-- pv_equiv track=rewrite | github.com/venkatvi/llm_prep | mapreduce/word_count.py | reduce_all_word_length_sums
-- ===== SOURCE A (Python) =====
-- def reduce_all_word_length_sums(
--     all_files_word_stats: list[tuple[int, int]], use_reduce: bool = False
-- ) -> tuple[int, int]:
--     """
--     Aggregate word length sums across multiple files.
--
--     Args:
--         all_files_word_stats: List of (total_chars, num_words) tuples from individual files
--
--     Returns:
--         Tuple of (total_character_count, total_word_count) across all files
--
--     Example:
--         >>> file1_stats = (100, 20)  # 100 chars, 20 words
--         >>> file2_stats = (150, 30)  # 150 chars, 30 words
--         >>> reduce_all_word_length_sums([file1_stats, file2_stats])
--         (250, 50)
--     """
--     total_character_count = 0
--     total_num_words = 0
--     for per_file_word_stats in all_files_word_stats:
--         character_count, num_words = per_file_word_stats
--         total_character_count += character_count
--         total_num_words += num_words
--     return total_character_count, total_num_words
-- ===== SOURCE B (Python) =====
-- def reduce_all_word_length_sums(
--     all_files_word_stats: list[tuple[int, int]], use_reduce: bool = False
-- ) -> tuple[int, int]:
--     if not all_files_word_stats:
--         return 0, 0
--     chars, words = (sum(col) for col in zip(*all_files_word_stats))
--     return chars, words
-- ===== Notes on version B (the rewrite author's own statement) =====
-- stated objective: idiomatic
-- what changed: Replaces the row-by-row two-accumulator loop with a column-major transpose (zip(*rows)) followed by one sum per column, with a (0,0) guard for the empty list.
import Mathlib
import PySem

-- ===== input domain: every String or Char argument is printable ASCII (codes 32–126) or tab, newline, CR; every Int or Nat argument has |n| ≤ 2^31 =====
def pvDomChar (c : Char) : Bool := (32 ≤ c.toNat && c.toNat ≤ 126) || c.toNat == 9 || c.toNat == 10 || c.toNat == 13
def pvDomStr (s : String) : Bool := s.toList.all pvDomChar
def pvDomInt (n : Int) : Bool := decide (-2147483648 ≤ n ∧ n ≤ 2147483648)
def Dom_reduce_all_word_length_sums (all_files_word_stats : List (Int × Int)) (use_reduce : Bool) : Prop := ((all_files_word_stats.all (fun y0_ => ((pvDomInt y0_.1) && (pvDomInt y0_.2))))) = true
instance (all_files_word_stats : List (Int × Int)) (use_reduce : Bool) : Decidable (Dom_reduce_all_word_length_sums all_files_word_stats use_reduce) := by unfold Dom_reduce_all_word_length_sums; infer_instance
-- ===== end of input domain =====

-- ===== PORT A =====
-- B changes only the decomposition (column-wise transpose-then-sum instead of a row loop); objective: idiomatic.
def reduce_all_word_length_sums (all_files_word_stats : List (Int × Int)) (use_reduce : Bool) : Int × Int :=
  all_files_word_stats.foldl
    (fun (acc : Int × Int) (per_file_word_stats : Int × Int) =>
      (acc.1 + per_file_word_stats.1, acc.2 + per_file_word_stats.2))
    (0, 0)

-- ===== PORT B =====
-- zip(*rows) → the two columns (list of firsts, list of seconds); sum(col) → List.sum
def reduce_all_word_length_sums_alt (all_files_word_stats : List (Int × Int)) (use_reduce : Bool) : Int × Int :=
  if all_files_word_stats.isEmpty then (0, 0)
  else
    ((all_files_word_stats.map Prod.fst).sum, (all_files_word_stats.map Prod.snd).sum)

-- ===== PRECONDITION & SPEC =====
def Spec_reduce_all_word_length_sums (all_files_word_stats : List (Int × Int)) (use_reduce : Bool) (out : Int × Int) : Prop := out = reduce_all_word_length_sums_alt all_files_word_stats use_reduce
instance (all_files_word_stats : List (Int × Int)) (use_reduce : Bool) (out : Int × Int) : Decidable (Spec_reduce_all_word_length_sums all_files_word_stats use_reduce out) := by unfold Spec_reduce_all_word_length_sums; infer_instance

-- ===== CLAIM (what is proved, stated in full; the proofs are below) =====
def Claim_equal_reduce_all_word_length_sums : Prop := ∀ (all_files_word_stats : List (Int × Int)) (use_reduce : Bool), Dom_reduce_all_word_length_sums all_files_word_stats use_reduce → Spec_reduce_all_word_length_sums all_files_word_stats use_reduce (reduce_all_word_length_sums all_files_word_stats use_reduce)

-- ===== LEMMAS AND PROOFS =====
theorem pv_foldl_sum (xs : List (Int × Int)) (a b : Int) :
    xs.foldl (fun (acc : Int × Int) (p : Int × Int) => (acc.1 + p.1, acc.2 + p.2)) (a, b)
      = (a + (xs.map Prod.fst).sum, b + (xs.map Prod.snd).sum) := by
  induction xs generalizing a b with
  | nil => simp
  | cons h t ih => simp [List.foldl, ih]; constructor <;> ring

-- ===== VERDICT (by name: the statement is the Claim_ definition above) =====
theorem reduce_all_word_length_sums_spec : Claim_equal_reduce_all_word_length_sums := by
  intro xs u _
  unfold Spec_reduce_all_word_length_sums reduce_all_word_length_sums reduce_all_word_length_sums_alt
  cases xs with
  | nil => simp
  | cons h t =>
    obtain ⟨a, b⟩ := h
    simp [pv_foldl_sum]
-- pv_equiv track=rewrite | github.com/BrownFortress/rmp | graph.py | get_max_at_min
-- ===== SOURCE A (Python) =====
-- def get_max_at_min(lengths, costs):
--     max_len = max(lengths)
--     new_l = []
--     new_c = []
--     for idx, x in enumerate(lengths):
--         if x == max_len:
--             new_l.append(x)
--             new_c.append(costs[idx])
--     id_best = new_c.index(min(new_c))
--
--     return new_l[id_best], min(new_c)
-- ===== SOURCE B (Python) =====
-- def get_max_at_min(lengths, costs):
--     best = None
--     for idx, x in enumerate(lengths):
--         if best is None or x > best[0]:
--             best = (x, costs[idx])
--         elif x == best[0]:
--             c = costs[idx]
--             if c < best[1]:
--                 best = (x, c)
--     if best is None:
--         raise ValueError("get_max_at_min() arg is an empty sequence")
--     return best
-- ===== Notes on version B (the rewrite author's own statement) =====
-- stated objective: alternative
-- what changed: Replaces A's multi-pass pipeline (max, build filtered length/cost lists, min, list.index, re-index) with a single running-best fold over enumerate(lengths) that keeps (best_len, best_cost).
import Mathlib
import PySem

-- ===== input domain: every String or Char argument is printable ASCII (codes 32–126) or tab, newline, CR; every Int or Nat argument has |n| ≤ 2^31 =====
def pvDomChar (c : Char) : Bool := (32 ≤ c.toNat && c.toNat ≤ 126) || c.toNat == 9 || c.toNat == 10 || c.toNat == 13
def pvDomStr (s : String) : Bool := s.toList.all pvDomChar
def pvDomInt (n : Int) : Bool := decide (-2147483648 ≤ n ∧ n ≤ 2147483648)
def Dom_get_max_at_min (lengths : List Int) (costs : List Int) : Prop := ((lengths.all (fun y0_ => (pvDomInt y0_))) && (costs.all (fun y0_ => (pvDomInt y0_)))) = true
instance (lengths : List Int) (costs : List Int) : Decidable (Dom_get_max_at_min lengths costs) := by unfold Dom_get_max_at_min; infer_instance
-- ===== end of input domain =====

-- B replaces A's multi-pass pipeline (max, filtered lists, min, index, re-index) with one running-best fold over enumerate(lengths); same O(n) cost, different decomposition.


-- ===== PORT A =====
-- literal port of A; the 'none'/default branches are unreachable under Pre_ (they are Python's ValueError/IndexError)
def get_max_at_min (lengths : List Int) (costs : List Int) : Int × Int :=
  match PySem.List.max? lengths (fun y => y) with
  | none => (0, 0)  -- max([]) : ValueError, excluded by Pre_
  | some max_len =>
    let s := (PySem.List.enumerate lengths 0).foldl
      (fun (s : List Int × List Int) p =>
        if p.2 == max_len then (s.1 ++ [p.2], s.2 ++ [PySem.List.pyGetD costs p.1 0]) else s)
      ([], [])
    match PySem.List.min? s.2 (fun y => y) with
    | none => (0, 0)  -- unreachable: s.2 nonempty when lengths nonempty
    | some m =>
      match PySem.List.index? s.2 m with
      | none => (0, 0)  -- unreachable: m ∈ s.2
      | some id_best => (PySem.List.pyGetD s.1 (id_best : Int) 0, m)

-- ===== PORT B =====
-- one step of Source B's loop body (state = Python's 'best', None before the first element)
def altStep (costs : List Int) (s : Option (Int × Int)) (p : Int × Int) : Option (Int × Int) :=
  match s with
  | none => some (p.2, PySem.List.pyGetD costs p.1 0)
  | some b =>
    if b.1 < p.2 then some (p.2, PySem.List.pyGetD costs p.1 0)
    else if p.2 == b.1 then
      let c := PySem.List.pyGetD costs p.1 0
      if c < b.2 then some (p.2, c) else some b
    else some b

def get_max_at_min_alt (lengths : List Int) (costs : List Int) : Int × Int :=
  match (PySem.List.enumerate lengths 0).foldl (altStep costs) none with
  | none => (0, 0)  -- empty lengths: ValueError, excluded by Pre_
  | some b => b

-- ===== PRECONDITION & SPEC =====
-- Pre_ excludes exactly the inputs on which Python A raises: empty lengths (ValueError from max)
-- and inputs where some index holding the maximum of lengths is out of range for costs (IndexError).
def Pre_get_max_at_min (lengths : List Int) (costs : List Int) : Prop :=
  lengths ≠ [] ∧ ∀ i : Nat, i < lengths.length →
    (∀ j : Nat, j < lengths.length → lengths.getD j 0 ≤ lengths.getD i 0) → i < costs.length
instance (lengths : List Int) (costs : List Int) : Decidable (Pre_get_max_at_min lengths costs) := by
  unfold Pre_get_max_at_min; infer_instance
def pvWitness_get_max_at_min : List Int × List Int := ([2, 1, 2], [5, 9, 3])

def Spec_get_max_at_min (lengths : List Int) (costs : List Int) (out : Int × Int) : Prop := out = get_max_at_min_alt lengths costs
instance (lengths : List Int) (costs : List Int) (out : Int × Int) : Decidable (Spec_get_max_at_min lengths costs out) := by unfold Spec_get_max_at_min; infer_instance

-- ===== CLAIM (what is proved, stated in full; the proofs are below) =====
def Claim_equal_get_max_at_min : Prop := ∀ (lengths : List Int) (costs : List Int), Dom_get_max_at_min lengths costs → Pre_get_max_at_min lengths costs → Spec_get_max_at_min lengths costs (get_max_at_min lengths costs)

-- ===== LEMMAS AND PROOFS =====

-- the cost read at an enumerate pair
def pvCost (costs : List Int) (p : Int × Int) : Int := PySem.List.pyGetD costs p.1 0

-- B's fold, once the running best equals the maximum of everything remaining:
-- it only folds 'min' over the equal-to-best entries.
lemma alt_fold_at_max (costs : List Int) (ps : List (Int × Int)) (bl : Int)
    (h : ∀ p ∈ ps, p.2 ≤ bl) : ∀ bc : Int,
    ps.foldl (altStep costs) (some (bl, bc)) =
      some (bl, (ps.filter (fun p => p.2 == bl)).foldl (fun a p => min a (pvCost costs p)) bc) := by
  induction ps with
  | nil => intro bc; simp
  | cons p rest ih =>
    intro bc
    have hp : p.2 ≤ bl := h p (by simp)
    have hrest : ∀ q ∈ rest, q.2 ≤ bl := fun q hq => h q (by simp [hq])
    by_cases he : p.2 = bl
    · have hstep : altStep costs (some (bl, bc)) p = some (bl, min bc (pvCost costs p)) := by
        unfold altStep; dsimp only
        rw [if_neg (by omega), if_pos (by simp [he])]
        by_cases h3 : PySem.List.pyGetD costs p.1 0 < bc
        · rw [if_pos h3]; simp [pvCost, he, min_def]; omega
        · rw [if_neg h3]; simp [pvCost, min_def]; omega
      simp only [List.foldl_cons, hstep]
      simp [he, ih hrest]
    · have hlt : p.2 < bl := lt_of_le_of_ne hp he
      have hstep : altStep costs (some (bl, bc)) p = some (bl, bc) := by
        unfold altStep; dsimp only
        rw [if_neg (by omega), if_neg (by simp [he])]
      simp only [List.foldl_cons, hstep]
      simp [he, ih hrest]

-- B's fold from a state strictly below the maximum M (or from none): it ends at
-- (M, min of the costs at the M-positions), with the first M-position's cost as seed.
lemma alt_fold_main (costs : List Int) (M : Int) :
    ∀ (ps : List (Int × Int)), (∀ p ∈ ps, p.2 ≤ M) → M ∈ ps.map (·.2) →
    ∀ s : Option (Int × Int), (s = none ∨ ∃ bl bc, s = some (bl, bc) ∧ bl < M) →
    ∃ p0 t, ps.filter (fun p => p.2 == M) = p0 :: t ∧
      ps.foldl (altStep costs) s =
        some (M, t.foldl (fun a p => min a (pvCost costs p)) (pvCost costs p0)) := by
  intro ps
  induction ps with
  | nil => intro _ hm; simp at hm
  | cons p rest ih =>
    intro hle hm s hs
    have hp : p.2 ≤ M := hle p (by simp)
    have hrest : ∀ q ∈ rest, q.2 ≤ M := fun q hq => hle q (by simp [hq])
    by_cases he : p.2 = M
    · -- the running best becomes (M, cost p); the rest only min's over M-entries
      have hstep : (p :: rest).foldl (altStep costs) s =
          rest.foldl (altStep costs) (some (M, pvCost costs p)) := by
        rcases hs with h0 | ⟨bl, bc, rfl, hblt⟩
        · simp [h0, altStep, pvCost, he]
        · simp only [List.foldl_cons]
          have : altStep costs (some (bl, bc)) p = some (M, pvCost costs p) := by
            simp [altStep, pvCost, he]; omega
          rw [this]
      refine ⟨p, rest.filter (fun q => q.2 == M), ?_, ?_⟩
      · simp [he]
      · rw [hstep, alt_fold_at_max costs rest M hrest]
    · have hlt : p.2 < M := lt_of_le_of_ne hp he
      have hm' : M ∈ rest.map (·.2) := by
        simp only [List.map_cons, List.mem_cons] at hm
        rcases hm with h | h
        · exact absurd h.symm he
        · exact h
      have hstep : ∃ bl bc, (p :: rest).foldl (altStep costs) s =
          rest.foldl (altStep costs) (some (bl, bc)) ∧ bl < M := by
        rcases hs with h0 | ⟨bl, bc, rfl, hblt⟩
        · exact ⟨p.2, pvCost costs p, by simp [h0, altStep, pvCost], hlt⟩
        · simp only [List.foldl_cons]
          by_cases h1 : bl < p.2
          · refine ⟨p.2, PySem.List.pyGetD costs p.1 0, ?_, hlt⟩
            unfold altStep; dsimp only; rw [if_pos h1]
          · by_cases h2 : p.2 = bl
            · by_cases h3 : PySem.List.pyGetD costs p.1 0 < bc
              · refine ⟨p.2, PySem.List.pyGetD costs p.1 0, ?_, hlt⟩
                unfold altStep; dsimp only; rw [if_neg h1, if_pos (by simp [h2]), if_pos h3]
              · refine ⟨bl, bc, ?_, hblt⟩
                unfold altStep; dsimp only; rw [if_neg h1, if_pos (by simp [h2]), if_neg h3]
            · refine ⟨bl, bc, ?_, hblt⟩
              unfold altStep; dsimp only; rw [if_neg h1, if_neg (by simp [h2])]
      obtain ⟨bl, bc, hfold, hblt⟩ := hstep
      obtain ⟨p0, t, hf, hres⟩ := ih hrest hm' (some (bl, bc)) (Or.inr ⟨bl, bc, rfl, hblt⟩)
      refine ⟨p0, t, ?_, ?_⟩
      · simp [he, hf]
      · rw [hfold, hres]

-- ===== VERDICT (by name: the statement is the Claim_ definition above) =====
theorem get_max_at_min_spec : Claim_equal_get_max_at_min := by
  intro lengths costs _ hpre
  unfold Spec_get_max_at_min
  obtain ⟨hne, -⟩ := hpre
  obtain ⟨M, hM⟩ : ∃ M, PySem.List.max? lengths (fun y => y) = some M := by
    cases hmx : PySem.List.max? lengths (fun y => y) with
    | none => exact absurd ((PySem.List.max?_eq_none_iff lengths (fun y => y)).mp hmx) hne
    | some M => exact ⟨M, rfl⟩
  have hMmem : M ∈ lengths := PySem.List.max?_mem hM
  have hMmax : ∀ y ∈ lengths, y ≤ M := fun y hy => PySem.List.max?_isMax hM y hy
  have hsnd : (PySem.List.enumerate lengths 0).map (·.2) = lengths :=
    PySem.List.map_snd_enumerate lengths 0
  have hle : ∀ p ∈ PySem.List.enumerate lengths 0, p.2 ≤ M := by
    intro p hp
    exact hMmax p.2 (by rw [← hsnd]; exact List.mem_map_of_mem hp)
  have hmm : M ∈ (PySem.List.enumerate lengths 0).map (·.2) := by rw [hsnd]; exact hMmem
  obtain ⟨p0, t, hf, hfold⟩ := alt_fold_main costs M (PySem.List.enumerate lengths 0) hle hmm none (Or.inl rfl)
  -- B's value
  have hB : get_max_at_min_alt lengths costs =
      (M, t.foldl (fun a p => min a (pvCost costs p)) (pvCost costs p0)) := by
    unfold get_max_at_min_alt
    rw [hfold]
  -- A's pair-building loop is the two filtered maps
  have hA2 : (PySem.List.enumerate lengths 0).foldl
      (fun (s : List Int × List Int) p =>
        if p.2 == M then (s.1 ++ [p.2], s.2 ++ [PySem.List.pyGetD costs p.1 0]) else s) ([], []) =
      (((PySem.List.enumerate lengths 0).filter (fun p => p.2 == M)).map (·.2),
       ((PySem.List.enumerate lengths 0).filter (fun p => p.2 == M)).map (fun p => PySem.List.pyGetD costs p.1 0)) := by
    rw [PySem.List.foldl_congr_mem (PySem.List.enumerate lengths 0) _
      (fun (s : List Int × List Int) (p : Int × Int) =>
        ((if p.2 == M then s.1 ++ [p.2] else s.1),
         (if p.2 == M then s.2 ++ [PySem.List.pyGetD costs p.1 0] else s.2))) ([], [])
      (by intro acc x _; by_cases h : x.2 == M <;> simp [h])]
    rw [PySem.List.foldl_prod_mk
      (fun (acc : List Int) (p : Int × Int) => if p.2 == M then acc ++ [p.2] else acc)
      (fun (acc : List Int) (p : Int × Int) => if p.2 == M then acc ++ [PySem.List.pyGetD costs p.1 0] else acc)
      (PySem.List.enumerate lengths 0) [] []]
    rw [PySem.List.foldl_append_if, PySem.List.foldl_append_if]
    simp
  -- assemble A's result
  have hmin : PySem.List.min? ((p0 :: t).map (fun p => pvCost costs p)) (fun y => y) =
      some (t.foldl (fun a p => min a (pvCost costs p)) (pvCost costs p0)) := by
    rw [List.map_cons, PySem.List.min?_id_cons, List.foldl_map]
  unfold get_max_at_min
  rw [hM]
  dsimp only
  rw [hA2, hf]
  dsimp only
  have hmin' : PySem.List.min? ((p0 :: t).map (fun p => PySem.List.pyGetD costs p.1 0)) (fun y => y) =
      some (t.foldl (fun a p => min a (pvCost costs p)) (pvCost costs p0)) := by
    simpa [pvCost] using hmin
  rw [hmin']
  dsimp only
  set m := t.foldl (fun a p => min a (pvCost costs p)) (pvCost costs p0) with hm
  have hmem : m ∈ (p0 :: t).map (fun p => PySem.List.pyGetD costs p.1 0) :=
    PySem.List.min?_mem hmin'
  obtain ⟨i, hi⟩ : ∃ i, PySem.List.index? ((p0 :: t).map (fun p => PySem.List.pyGetD costs p.1 0)) m = some i := by
    have := (PySem.List.index?_isSome_iff (xs := (p0 :: t).map (fun p => PySem.List.pyGetD costs p.1 0)) (v := m)).mpr hmem
    exact Option.isSome_iff_exists.mp this
  rw [hi]
  dsimp only
  have hilt : i < ((p0 :: t).map (fun p => PySem.List.pyGetD costs p.1 0)).length := by
    rw [PySem.List.index?_eq_idxOf?, List.idxOf?_eq_some_iff] at hi
    exact hi.1
  have hilt' : i < ((p0 :: t).map (·.2)).length := by
    simpa using (by simpa using hilt : i < t.length + 1)
  have hall : ∀ q ∈ p0 :: t, q.2 = M := by
    intro q hq
    have := List.of_mem_filter (hf ▸ hq)
    simpa using this
  have hget : PySem.List.pyGetD ((p0 :: t).map (·.2)) (i : Int) 0 = M := by
    rw [PySem.List.pyGetD_natCast, List.getD_eq_getElem _ _ hilt', List.getElem_map]
    exact hall _ (List.getElem_mem _)
  rw [hget, hB]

★ ★ ★ ★

Exercise » Could you retype exactly the lines above, starting at the line that contains "(by intro acc" and ending at the line that contains "(PySem.List.enumerate lengths 0) [] []]", and nothing more?

Written reply »
      (by intro acc x _; by_cases h : x.2 == M <;> simp [h])]
    rw [PySem.List.foldl_prod_mk
      (fun (acc : List Int) (p : Int × Int) => if p.2 == M then acc ++ [p.2] else acc)
      (fun (acc : List Int) (p : Int × Int) => if p.2 == M then acc ++ [PySem.List.pyGetD costs p.1 0] else acc)
      (PySem.List.enumerate lengths 0) [] []]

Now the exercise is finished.